▶ **Data records**:

-- pv_equiv track=rewrite | github.com/batihandev/unity-mcp-skills | tools/reextract_recipes.py | _find_statement_end
-- ===== SOURCE A (Python) =====
-- def _skip_strings_and_comments(source: str, i: int) -> int | None:
--     """If source[i] starts a string/char/comment, return the index just past it.
--     Otherwise return None. Handles //, /* */, "...", @"...", $"...", '...'."""
--     n = len(source)
--     c = source[i]
--     if c == '/' and i + 1 < n:
--         if source[i+1] == '/':
--             nl = source.find('\n', i)
--             return n if nl == -1 else nl
--         if source[i+1] == '*':
--             end = source.find('*/', i + 2)
--             return n if end == -1 else end + 2
--     if c == '"':
--         # Handle preceding @ or $ or @$ / $@
--         is_verbatim = i > 0 and source[i-1] == '@'
--         is_interp_verbatim = i >= 2 and source[i-2:i] in ('@$', '$@')
--         j = i + 1
--         if is_verbatim or is_interp_verbatim:
--             while j < n:
--                 if source[j] == '"':
--                     if j + 1 < n and source[j+1] == '"':
--                         j += 2
--                         continue
--                     return j + 1
--                 j += 1
--             return n
--         # Regular or interpolated string — track braces in interpolations
--         is_interp = i > 0 and source[i-1] == '$'
--         while j < n:
--             if source[j] == '\\':
--                 j += 2
--                 continue
--             if is_interp and source[j] == '{' and j + 1 < n and source[j+1] != '{':
--                 # Skip balanced {...} inside interpolation
--                 depth = 1
--                 j += 1
--                 while j < n and depth > 0:
--                     inner = _skip_strings_and_comments(source, j)
--                     if inner is not None:
--                         j = inner
--                         continue
--                     if source[j] == '{': depth += 1
--                     elif source[j] == '}': depth -= 1
--                     j += 1
--                 continue
--             if source[j] == '"':
--                 return j + 1
--             j += 1
--         return n
--     if c == "'":
--         j = i + 1
--         while j < n:
--             if source[j] == '\\':
--                 j += 2
--                 continue
--             if source[j] == "'":
--                 return j + 1
--             j += 1
--         return n
--     return None
--
-- def _find_statement_end(source: str, start: int) -> int:
--     """Starting at a position right after the `return` keyword, find the index of
--     the terminating `;` at brace/paren depth 0 (relative to start). Returns the
--     index of the `;`, or -1 if not found."""
--     n = len(source)
--     i = start
--     paren = 0
--     brace = 0
--     bracket = 0
--     while i < n:
--         skipped = _skip_strings_and_comments(source, i)
--         if skipped is not None:
--             i = skipped
--             continue
--         c = source[i]
--         if c == '(': paren += 1
--         elif c == ')': paren -= 1
--         elif c == '{': brace += 1
--         elif c == '}': brace -= 1
--         elif c == '[': bracket += 1
--         elif c == ']': bracket -= 1
--         elif c == ';' and paren == 0 and brace == 0 and bracket == 0:
--             return i
--         i += 1
--     return -1
-- ===== SOURCE B (Python) =====
-- def _find_statement_end(source: str, start: int) -> int:
--     """Streaming flat scan: one pass over the characters from `start`, keeping an
--     explicit stack of lexer contexts plus the two previously consumed characters
--     (p2, p1) as registers, so no lookbehind indexing is ever needed. Frames:
--     'lc' line comment, 'bc' block comment, 'vs' verbatim string, 'ch' char
--     literal, ('st', interp) string body, ('in', depth) interpolation hole."""
--     n = len(source)
--     if start >= n:
--         return -1
--     p1 = source[start - 1] if start >= 1 else None
--     p2 = source[start - 2] if start >= 2 else None
--     paren = brace = bracket = 0
--     stack = []
--     i = start
--     while i < n:
--         c = source[i]
--         la = source[i + 1] if i + 1 < n else None   # one-char lookahead
--         top = stack[-1] if stack else None
--         if top is not None and top[0] == 'lc':
--             if c == '\n':
--                 stack.pop()                          # newline re-read in enclosing context
--                 continue
--             p2, p1, i = p1, c, i + 1
--         elif top is not None and top[0] == 'bc':
--             if c == '*' and la == '/':
--                 stack.pop(); p2, p1, i = c, la, i + 2
--             else:
--                 p2, p1, i = p1, c, i + 1
--         elif top is not None and top[0] == 'vs':
--             if c == '"':
--                 if la == '"':
--                     p2, p1, i = c, la, i + 2
--                 else:
--                     stack.pop(); p2, p1, i = p1, c, i + 1
--             else:
--                 p2, p1, i = p1, c, i + 1
--         elif top is not None and top[0] == 'ch':
--             if c == '\\':
--                 p2, p1, i = c, la, i + 2
--             elif c == "'":
--                 stack.pop(); p2, p1, i = p1, c, i + 1
--             else:
--                 p2, p1, i = p1, c, i + 1
--         elif top is not None and top[0] == 'st':
--             if c == '\\':
--                 p2, p1, i = c, la, i + 2
--             elif top[1] and c == '{' and la is not None and la != '{':
--                 stack.append(('in', 1)); p2, p1, i = p1, c, i + 1
--             elif c == '"':
--                 stack.pop(); p2, p1, i = p1, c, i + 1
--             else:
--                 p2, p1, i = p1, c, i + 1
--         else:
--             # detection context: normal code or an interpolation hole
--             if c == '/' and la == '/':
--                 stack.append(('lc',)); p2, p1, i = c, la, i + 2
--             elif c == '/' and la == '*':
--                 stack.append(('bc',)); p2, p1, i = c, la, i + 2
--             elif c == '"':
--                 if p1 == '@' or (p2, p1) in (('@', '$'), ('$', '@')):
--                     stack.append(('vs',))
--                 else:
--                     stack.append(('st', p1 == '$'))
--                 p2, p1, i = p1, c, i + 1
--             elif c == "'":
--                 stack.append(('ch',)); p2, p1, i = p1, c, i + 1
--             elif top is not None:
--                 # interpolation hole: track nested braces
--                 d = top[1]
--                 if c == '{':
--                     stack[-1] = ('in', d + 1)
--                 elif c == '}':
--                     if d == 1: stack.pop()
--                     else: stack[-1] = ('in', d - 1)
--                 p2, p1, i = p1, c, i + 1
--             else:
--                 if c == '(': paren += 1
--                 elif c == ')': paren -= 1
--                 elif c == '{': brace += 1
--                 elif c == '}': brace -= 1
--                 elif c == '[': bracket += 1
--                 elif c == ']': bracket -= 1
--                 elif c == ';' and paren == 0 and brace == 0 and bracket == 0:
--                     return i
--                 p2, p1, i = p1, c, i + 1
--     return -1
-- ===== Notes on version B (the rewrite author's own statement) =====
-- stated objective: alternative
-- what changed: The recursive skip-helper with str.find, slicing and lookbehind indexing is replaced by a single streaming pass that keeps an explicit stack of lexer-context frames plus the two previously consumed characters in registers (p2, p1), so string/comment skipping, the @/$ prefix tests and interpolation nesting are all handled by one flat state machine with at most one character of lookahead.
-- outside the precondition, e.g. on _find_statement_end('/$"@;;{', -6): A returns 4, B returns -1; on _find_statement_end('ab', -5): A raises IndexError, B raises IndexError
import Mathlib
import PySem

▶ **Task to carry out**: Your answer must consist of every line above, reproduced exactly.

▶ **Answer below**:
-- pv_equiv track=rewrite | github.com/batihandev/unity-mcp-skills | tools/reextract_recipes.py | _find_statement_end
-- ===== SOURCE A (Python) =====
-- def _skip_strings_and_comments(source: str, i: int) -> int | None:
--     """If source[i] starts a string/char/comment, return the index just past it.
--     Otherwise return None. Handles //, /* */, "...", @"...", $"...", '...'."""
--     n = len(source)
--     c = source[i]
--     if c == '/' and i + 1 < n:
--         if source[i+1] == '/':
--             nl = source.find('\n', i)
--             return n if nl == -1 else nl
--         if source[i+1] == '*':
--             end = source.find('*/', i + 2)
--             return n if end == -1 else end + 2
--     if c == '"':
--         # Handle preceding @ or $ or @$ / $@
--         is_verbatim = i > 0 and source[i-1] == '@'
--         is_interp_verbatim = i >= 2 and source[i-2:i] in ('@$', '$@')
--         j = i + 1
--         if is_verbatim or is_interp_verbatim:
--             while j < n:
--                 if source[j] == '"':
--                     if j + 1 < n and source[j+1] == '"':
--                         j += 2
--                         continue
--                     return j + 1
--                 j += 1
--             return n
--         # Regular or interpolated string — track braces in interpolations
--         is_interp = i > 0 and source[i-1] == '$'
--         while j < n:
--             if source[j] == '\\':
--                 j += 2
--                 continue
--             if is_interp and source[j] == '{' and j + 1 < n and source[j+1] != '{':
--                 # Skip balanced {...} inside interpolation
--                 depth = 1
--                 j += 1
--                 while j < n and depth > 0:
--                     inner = _skip_strings_and_comments(source, j)
--                     if inner is not None:
--                         j = inner
--                         continue
--                     if source[j] == '{': depth += 1
--                     elif source[j] == '}': depth -= 1
--                     j += 1
--                 continue
--             if source[j] == '"':
--                 return j + 1
--             j += 1
--         return n
--     if c == "'":
--         j = i + 1
--         while j < n:
--             if source[j] == '\\':
--                 j += 2
--                 continue
--             if source[j] == "'":
--                 return j + 1
--             j += 1
--         return n
--     return None
--
-- def _find_statement_end(source: str, start: int) -> int:
--     """Starting at a position right after the `return` keyword, find the index of
--     the terminating `;` at brace/paren depth 0 (relative to start). Returns the
--     index of the `;`, or -1 if not found."""
--     n = len(source)
--     i = start
--     paren = 0
--     brace = 0
--     bracket = 0
--     while i < n:
--         skipped = _skip_strings_and_comments(source, i)
--         if skipped is not None:
--             i = skipped
--             continue
--         c = source[i]
--         if c == '(': paren += 1
--         elif c == ')': paren -= 1
--         elif c == '{': brace += 1
--         elif c == '}': brace -= 1
--         elif c == '[': bracket += 1
--         elif c == ']': bracket -= 1
--         elif c == ';' and paren == 0 and brace == 0 and bracket == 0:
--             return i
--         i += 1
--     return -1
-- ===== SOURCE B (Python) =====
-- def _find_statement_end(source: str, start: int) -> int:
--     """Streaming flat scan: one pass over the characters from `start`, keeping an
--     explicit stack of lexer contexts plus the two previously consumed characters
--     (p2, p1) as registers, so no lookbehind indexing is ever needed. Frames:
--     'lc' line comment, 'bc' block comment, 'vs' verbatim string, 'ch' char
--     literal, ('st', interp) string body, ('in', depth) interpolation hole."""
--     n = len(source)
--     if start >= n:
--         return -1
--     p1 = source[start - 1] if start >= 1 else None
--     p2 = source[start - 2] if start >= 2 else None
--     paren = brace = bracket = 0
--     stack = []
--     i = start
--     while i < n:
--         c = source[i]
--         la = source[i + 1] if i + 1 < n else None   # one-char lookahead
--         top = stack[-1] if stack else None
--         if top is not None and top[0] == 'lc':
--             if c == '\n':
--                 stack.pop()                          # newline re-read in enclosing context
--                 continue
--             p2, p1, i = p1, c, i + 1
--         elif top is not None and top[0] == 'bc':
--             if c == '*' and la == '/':
--                 stack.pop(); p2, p1, i = c, la, i + 2
--             else:
--                 p2, p1, i = p1, c, i + 1
--         elif top is not None and top[0] == 'vs':
--             if c == '"':
--                 if la == '"':
--                     p2, p1, i = c, la, i + 2
--                 else:
--                     stack.pop(); p2, p1, i = p1, c, i + 1
--             else:
--                 p2, p1, i = p1, c, i + 1
--         elif top is not None and top[0] == 'ch':
--             if c == '\\':
--                 p2, p1, i = c, la, i + 2
--             elif c == "'":
--                 stack.pop(); p2, p1, i = p1, c, i + 1
--             else:
--                 p2, p1, i = p1, c, i + 1
--         elif top is not None and top[0] == 'st':
--             if c == '\\':
--                 p2, p1, i = c, la, i + 2
--             elif top[1] and c == '{' and la is not None and la != '{':
--                 stack.append(('in', 1)); p2, p1, i = p1, c, i + 1
--             elif c == '"':
--                 stack.pop(); p2, p1, i = p1, c, i + 1
--             else:
--                 p2, p1, i = p1, c, i + 1
--         else:
--             # detection context: normal code or an interpolation hole
--             if c == '/' and la == '/':
--                 stack.append(('lc',)); p2, p1, i = c, la, i + 2
--             elif c == '/' and la == '*':
--                 stack.append(('bc',)); p2, p1, i = c, la, i + 2
--             elif c == '"':
--                 if p1 == '@' or (p2, p1) in (('@', '$'), ('$', '@')):
--                     stack.append(('vs',))
--                 else:
--                     stack.append(('st', p1 == '$'))
--                 p2, p1, i = p1, c, i + 1
--             elif c == "'":
--                 stack.append(('ch',)); p2, p1, i = p1, c, i + 1
--             elif top is not None:
--                 # interpolation hole: track nested braces
--                 d = top[1]
--                 if c == '{':
--                     stack[-1] = ('in', d + 1)
--                 elif c == '}':
--                     if d == 1: stack.pop()
--                     else: stack[-1] = ('in', d - 1)
--                 p2, p1, i = p1, c, i + 1
--             else:
--                 if c == '(': paren += 1
--                 elif c == ')': paren -= 1
--                 elif c == '{': brace += 1
--                 elif c == '}': brace -= 1
--                 elif c == '[': bracket += 1
--                 elif c == ']': bracket -= 1
--                 elif c == ';' and paren == 0 and brace == 0 and bracket == 0:
--                     return i
--                 p2, p1, i = p1, c, i + 1
--     return -1
-- ===== Notes on version B (the rewrite author's own statement) =====
-- stated objective: alternative
-- what changed: The recursive skip-helper with str.find, slicing and lookbehind indexing is replaced by a single streaming pass that keeps an explicit stack of lexer-context frames plus the two previously consumed characters in registers (p2, p1), so string/comment skipping, the @/$ prefix tests and interpolation nesting are all handled by one flat state machine with at most one character of lookahead.
-- outside the precondition, e.g. on _find_statement_end('/$"@;;{', -6): A returns 4, B returns -1; on _find_statement_end('ab', -5): A raises IndexError, B raises IndexError
import Mathlib
import PySem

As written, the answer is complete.